Collected data

»»

-- pv_equiv track=rewrite | github.com/Chunngai/split-file | split_file.py | _process_combined_file_name
-- ===== SOURCE A (Python) =====
-- def _process_combined_file_name(combined_file_name):
--     meta_chr_str = ".^$*+?{}[]\\|()"
--
--     i = 0
--     name_len = len(combined_file_name)
--     while i < name_len:
--         if combined_file_name[i] in meta_chr_str:
--             combined_file_name = f"{combined_file_name[:i]}\\{combined_file_name[i:]}"
--             i += 1
--             name_len += 1
--
--         i += 1
--
--     return combined_file_name
-- ===== SOURCE B (Python) =====
-- def _process_combined_file_name(combined_file_name):
--     meta = ".^$*+?{}[]\\|()"
--     return "".join("\\" + c if c in meta else c for c in combined_file_name)
-- ===== Notes on version B (the rewrite author's own statement) =====
-- stated objective: idiomatic
-- what changed: Replaces the in-place while loop that re-slices and re-splices the growing string (with manual index/length bookkeeping) by a single generator pass over the original characters joined once, mapping each meta character to its two-character escape.
import Mathlib
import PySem

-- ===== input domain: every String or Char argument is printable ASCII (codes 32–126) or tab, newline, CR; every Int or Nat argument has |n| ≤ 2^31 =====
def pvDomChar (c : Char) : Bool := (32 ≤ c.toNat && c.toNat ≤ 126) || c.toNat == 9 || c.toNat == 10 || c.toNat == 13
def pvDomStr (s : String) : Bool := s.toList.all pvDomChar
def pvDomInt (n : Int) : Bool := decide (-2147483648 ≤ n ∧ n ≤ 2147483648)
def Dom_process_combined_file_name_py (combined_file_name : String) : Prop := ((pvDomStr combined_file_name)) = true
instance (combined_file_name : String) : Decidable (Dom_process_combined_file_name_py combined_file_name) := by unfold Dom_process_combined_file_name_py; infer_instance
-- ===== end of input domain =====

-- B replaces A's splice-and-reindex while loop with one generator pass joined once (idiomatic).

-- ===== PORT A =====
-- the characters of ".^$*+?{}[]\\|()"; 'c in meta_chr_str' is membership in this list
def pvMetaChars : List Char :=
  ['.', '^', '$', '*', '+', '?', '{', '}', '[', ']', '\\', '|', '(', ')']

-- A's while loop on the current string (as List Char) and index i; the variable
-- name_len always equals the current string's length, so the guard is i < s.length.
-- s[:i] / s[i:] with 0 ≤ i are exactly List.take i / List.drop i.
def pvLoopA (s : List Char) (i : Nat) : List Char :=
  if h : i < s.length then
    if s[i] ∈ pvMetaChars then
      pvLoopA (s.take i ++ '\\' :: s.drop i) (i + 2)
    else
      pvLoopA s (i + 1)
  else s
termination_by s.length - i
decreasing_by
  · simp; omega
  · omega

def process_combined_file_name_py (combined_file_name : String) : String :=
  String.ofList (pvLoopA combined_file_name.toList 0)

-- ===== PORT B =====
def pvEsc (c : Char) : List Char := if c ∈ pvMetaChars then ['\\', c] else [c]

def process_combined_file_name_py_alt (combined_file_name : String) : String :=
  String.ofList (combined_file_name.toList.flatMap pvEsc)

-- ===== PRECONDITION & SPEC =====
def Spec_process_combined_file_name_py (combined_file_name : String) (out : String) : Prop := out = process_combined_file_name_py_alt combined_file_name
instance (combined_file_name : String) (out : String) : Decidable (Spec_process_combined_file_name_py combined_file_name out) := by unfold Spec_process_combined_file_name_py; infer_instance

-- ===== CLAIM (what is proved, stated in full; the proofs are below) =====
def Claim_equal_process_combined_file_name_py : Prop := ∀ (combined_file_name : String), Dom_process_combined_file_name_py combined_file_name → Spec_process_combined_file_name_py combined_file_name (process_combined_file_name_py combined_file_name)

-- ===== LEMMAS AND PROOFS =====

-- Invariant: with the processed prefix u in place and index at |u|, A's loop
-- leaves u intact and escapes the remaining suffix v character by character.
theorem pvLoopA_invariant (v u : List Char) :
    pvLoopA (u ++ v) u.length = u ++ v.flatMap pvEsc := by
  induction v generalizing u with
  | nil => rw [pvLoopA]; simp
  | cons c v ih =>
    rw [pvLoopA]
    have hlt : u.length < (u ++ c :: v).length := by simp
    rw [dif_pos hlt]
    have hget : (u ++ c :: v)[u.length]'hlt = c := by
      simp [List.getElem_append_right]
    rw [hget]
    by_cases hc : c ∈ pvMetaChars
    · rw [if_pos hc]
      have h1 : (u ++ c :: v).take u.length = u := by
        simp
      have h2 : (u ++ c :: v).drop u.length = c :: v := by
        simp
      rw [h1, h2]
      have := ih (u ++ ['\\', c])
      simpa [List.append_assoc, pvEsc, hc, Nat.add_comm] using this
    · rw [if_neg hc]
      have := ih (u ++ [c])
      simpa [List.append_assoc, pvEsc, hc] using this

-- ===== VERDICT (by name: the statement is the Claim_ definition above) =====
theorem process_combined_file_name_py_spec : Claim_equal_process_combined_file_name_py := by
  intro s _
  unfold Spec_process_combined_file_name_py process_combined_file_name_py
    process_combined_file_name_py_alt
  have h := pvLoopA_invariant s.toList []
  simp at h
  rw [h]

««

Task description => Which lines of the data include the string "pvDomStr"? Copy each of them.

Answer area =>
def pvDomStr (s : String) : Bool := s.toList.all pvDomChar
def Dom_process_combined_file_name_py (combined_file_name : String) : Prop := ((pvDomStr combined_file_name)) = true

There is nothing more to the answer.